WIP then: support new breaking DeepGEMM for B200: #20087
~40% perf improvement for the GEMM kernel at specific batch sizes.
Special thanks to Michael Goin and Varun Sundar Rabindranath.

B200 DeepEP & PPLX Validation:

Bug fix: #20094 — validation done.

Severe CI Bug — Fixed:

Issue raised (blocker in main for ~1 month): #20138
Fix in two days: #20204

Other Contributions:

Refactoring PRs merged: #20187, #20269, #20334, plus more
Reviewed 10+ PRs.

June 9 – June 20

B200 Performance Optimization:

align_moe_block_size kernel optimization: #19572 — ~6% E2E throughput.
Benchmark script refactor for GEMM: #19627 — made future quant benchmarking easier.
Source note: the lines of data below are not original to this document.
-- pv_equiv track=rewrite | github.com/YueJiang-nj/ORCSolver-CHI2020 | Code/PureBranch&Bound/flow_solver.py | horizontal_flow_connected
-- ===== SOURCE A (Python) =====
-- def horizontal_flow_connected(sublayout_width, sublayout_height, target_num_row, pref_w_list, pref_h_list):
--
--     # the total number of widgets in the sublayout
--     num = len(pref_w_list)
--
--     # the current occupied width in the row
--     row_length = 0
--
--     # total number of rows
--     num_row = 1
--
--     # use pref widths to fill rows
--     for i in range(num):
--         row_length += pref_w_list[i]
--
--         # if there is enough space for this widget with its pref width,
--         # then put this widget to this row
--         if row_length <= sublayout_width:
--             pass
--
--         # if not enough space, then put it to the next row.
--         else:
--             row_length = pref_w_list[i]
--             num_row += 1
--
--         # if we have filled all the rows, we know how many widgets should be
--         # placed in this flow sublayout
--         if num_row == target_num_row + 1:
--
--             # widgets[:i] should be in this flow, and widgets[i:] should be in
--             # the connected flow
--             return i
--
--     # if there are not enough widgets to fill in the flow, we return the last one
--     return i
-- ===== SOURCE B (Python) =====
-- def _num_rows(width, ws):
--     # number of rows a greedy flow layout of ws needs for the given width
--     rl = 0
--     nr = 1
--     for w in ws:
--         if rl + w <= width:
--             rl += w
--         else:
--             rl = w
--             nr += 1
--     return nr
--
--
-- def horizontal_flow_connected(sublayout_width, sublayout_height, target_num_row, pref_w_list, pref_h_list):
--     # The row count of a prefix never decreases as the prefix grows, so the
--     # first widget that no longer fits into target_num_row rows is found by
--     # binary search on the prefix length.
--     n = len(pref_w_list)
--     lo, hi = 0, n - 1
--     while lo < hi:
--         mid = (lo + hi) // 2
--         if _num_rows(sublayout_width, pref_w_list[:mid + 1]) > target_num_row:
--             hi = mid
--         else:
--             lo = mid + 1
--     if _num_rows(sublayout_width, pref_w_list[:lo + 1]) > target_num_row:
--         return lo
--     return n - 1
-- ===== Notes on version B (the rewrite author's own statement) =====
-- stated objective: alternative
-- what changed: A streams once over the widgets with an in-loop row counter and early return; B instead binary-searches on the prefix length for the first prefix whose greedy row count (computed by a separate full row-counting helper) exceeds target_num_row, valid because the row count of a prefix is monotone in its length. Pre_ restricts to the natural domain: it excludes the empty list (A raises UnboundLocalError) and non-positive row counts target_num_row < 1, where no behaviour is specified and each search direction gives its own answer.
-- outside the precondition, e.g. on horizontal_flow_connected(5, 5, 1, [], []): A raises UnboundLocalError, B returns -1; on horizontal_flow_connected(3, 5, 0, [7, 4], [1, 1]): A returns 1, B returns 0; on horizontal_flow_connected(10, 5, -2, [3, 4], [1, 1]): A returns 1, B returns 0
import Mathlib
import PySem

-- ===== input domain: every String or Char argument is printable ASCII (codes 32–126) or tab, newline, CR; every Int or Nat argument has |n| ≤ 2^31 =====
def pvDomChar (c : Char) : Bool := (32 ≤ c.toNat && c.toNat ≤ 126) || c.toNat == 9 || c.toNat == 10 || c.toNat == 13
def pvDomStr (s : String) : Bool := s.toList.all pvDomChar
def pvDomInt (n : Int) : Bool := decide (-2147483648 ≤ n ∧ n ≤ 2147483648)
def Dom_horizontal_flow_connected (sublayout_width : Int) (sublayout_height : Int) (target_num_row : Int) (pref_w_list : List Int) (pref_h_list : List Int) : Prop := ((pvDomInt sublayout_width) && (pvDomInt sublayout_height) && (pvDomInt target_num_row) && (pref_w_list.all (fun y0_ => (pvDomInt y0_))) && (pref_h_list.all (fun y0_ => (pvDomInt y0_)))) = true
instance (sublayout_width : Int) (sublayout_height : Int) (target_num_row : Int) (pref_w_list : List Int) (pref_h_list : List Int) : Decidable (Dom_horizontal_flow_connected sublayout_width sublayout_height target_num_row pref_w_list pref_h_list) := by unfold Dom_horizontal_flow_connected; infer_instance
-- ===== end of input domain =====

-- B replaces A's single streaming pass (running row counter with early return) by a binary
-- search on the prefix length, using a separate helper that counts the rows a whole prefix
-- needs — objective: alternative (a different algorithm of similar cost).

-- ===== PORT A =====
-- the for-loop of A over indices, as structural recursion on the remaining widget list;
-- state (i, row_length, num_row) exactly as in the Python; on the empty list Python A
-- raises (UnboundLocalError: i undefined) — excluded by Pre_ below
def hfcA_loop (ws : List Int) (width target i row_length num_row : Int) : Int :=
  match ws with
  | [] => i - 1
  | w :: rest =>
    if row_length + w ≤ width then
      if num_row = target + 1 then i
      else hfcA_loop rest width target (i + 1) (row_length + w) num_row
    else
      if num_row + 1 = target + 1 then i
      else hfcA_loop rest width target (i + 1) w (num_row + 1)

def horizontal_flow_connected (sublayout_width : Int) (sublayout_height : Int) (target_num_row : Int) (pref_w_list : List Int) (pref_h_list : List Int) : Int :=
  hfcA_loop pref_w_list sublayout_width target_num_row 0 0 1

-- ===== PORT B =====
-- _num_rows of Source B: the for-loop over ws with state (rl, nr)
def hfc_num_rows_loop (ws : List Int) (width rl nr : Int) : Int :=
  match ws with
  | [] => nr
  | w :: rest =>
    if rl + w ≤ width then hfc_num_rows_loop rest width (rl + w) nr
    else hfc_num_rows_loop rest width w (nr + 1)

def hfc_num_rows (width : Int) (ws : List Int) : Int :=
  hfc_num_rows_loop ws width 0 1

-- midpoint bounds, cited by the termination proof of the while-loop below
theorem hfc_mid_bounds (lo hi : Int) (h : lo < hi) :
    lo ≤ PySem.Int.floordiv (lo + hi) 2 ∧ PySem.Int.floordiv (lo + hi) 2 < hi := by
  rw [PySem.Int.floordiv_eq_ediv_of_pos (by omega : (0:Int) < 2)]
  omega

-- the while-loop of Source B (binary search); ws[:mid+1] is ws.take (mid+1).toNat — exact here,
-- since every call keeps 0 ≤ lo ≤ mid, so the slice bound mid+1 is nonnegative
def hfc_bsearch (ws : List Int) (width t lo hi : Int) : Int :=
  if h : lo < hi then
    let mid := PySem.Int.floordiv (lo + hi) 2
    if t < hfc_num_rows width (ws.take (mid + 1).toNat) then hfc_bsearch ws width t lo mid
    else hfc_bsearch ws width t (mid + 1) hi
  else lo
termination_by (hi - lo).toNat
decreasing_by
  · have := hfc_mid_bounds lo hi h; omega
  · have := hfc_mid_bounds lo hi h; omega

def horizontal_flow_connected_alt (sublayout_width : Int) (sublayout_height : Int) (target_num_row : Int) (pref_w_list : List Int) (pref_h_list : List Int) : Int :=
  let n : Int := pref_w_list.length
  let lo := hfc_bsearch pref_w_list sublayout_width target_num_row 0 (n - 1)
  if target_num_row < hfc_num_rows sublayout_width (pref_w_list.take (lo + 1).toNat) then lo
  else n - 1

-- ===== PRECONDITION & SPEC =====
-- Pre_ restricts to the function's natural domain: it excludes (a) the empty widget list,
-- on which Python A raises UnboundLocalError ('i' is never bound), and (b) a non-positive
-- row count target_num_row < 1 (a flow layout occupies at least one row, so no behaviour is
-- specified there and each search direction gives its own answer: A returns 0 or the last
-- index depending on the first widget, B returns 0).
def Pre_horizontal_flow_connected (sublayout_width : Int) (sublayout_height : Int) (target_num_row : Int) (pref_w_list : List Int) (pref_h_list : List Int) : Prop :=
  pref_w_list ≠ [] ∧ 1 ≤ target_num_row
instance (sublayout_width : Int) (sublayout_height : Int) (target_num_row : Int) (pref_w_list : List Int) (pref_h_list : List Int) : Decidable (Pre_horizontal_flow_connected sublayout_width sublayout_height target_num_row pref_w_list pref_h_list) := by unfold Pre_horizontal_flow_connected; infer_instance

def pvWitness_horizontal_flow_connected : Int × Int × Int × List Int × List Int := (10, 5, 1, [3, 4], [1, 1])

def Spec_horizontal_flow_connected (sublayout_width : Int) (sublayout_height : Int) (target_num_row : Int) (pref_w_list : List Int) (pref_h_list : List Int) (out : Int) : Prop := out = horizontal_flow_connected_alt sublayout_width sublayout_height target_num_row pref_w_list pref_h_list
instance (sublayout_width : Int) (sublayout_height : Int) (target_num_row : Int) (pref_w_list : List Int) (pref_h_list : List Int) (out : Int) : Decidable (Spec_horizontal_flow_connected sublayout_width sublayout_height target_num_row pref_w_list pref_h_list out) := by unfold Spec_horizontal_flow_connected; infer_instance

-- ===== CLAIM (what is proved, stated in full; the proofs are below) =====
def Claim_equal_horizontal_flow_connected : Prop := ∀ (sublayout_width : Int) (sublayout_height : Int) (target_num_row : Int) (pref_w_list : List Int) (pref_h_list : List Int), Dom_horizontal_flow_connected sublayout_width sublayout_height target_num_row pref_w_list pref_h_list → Pre_horizontal_flow_connected sublayout_width sublayout_height target_num_row pref_w_list pref_h_list → Spec_horizontal_flow_connected sublayout_width sublayout_height target_num_row pref_w_list pref_h_list (horizontal_flow_connected sublayout_width sublayout_height target_num_row pref_w_list pref_h_list)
B200 DeepGemm Integration:

Initial integration: #19820 — ~40% GEMM perf improvement.
Thanks to Robert Shaw!

B200 DeepEP Integration:

Env setup & initial exploration.

Other Contributions:

Helped review several PRs.

June 2 – June 7

B200 Performance Optimization:

Int8 quant kernel optimization: #19233 — ~10% E2E throughput on B200.
Thanks to Michael Goin’s guidance! My first vLLM PR!

Other Contributions:

Raised issues and reviewed several PRs.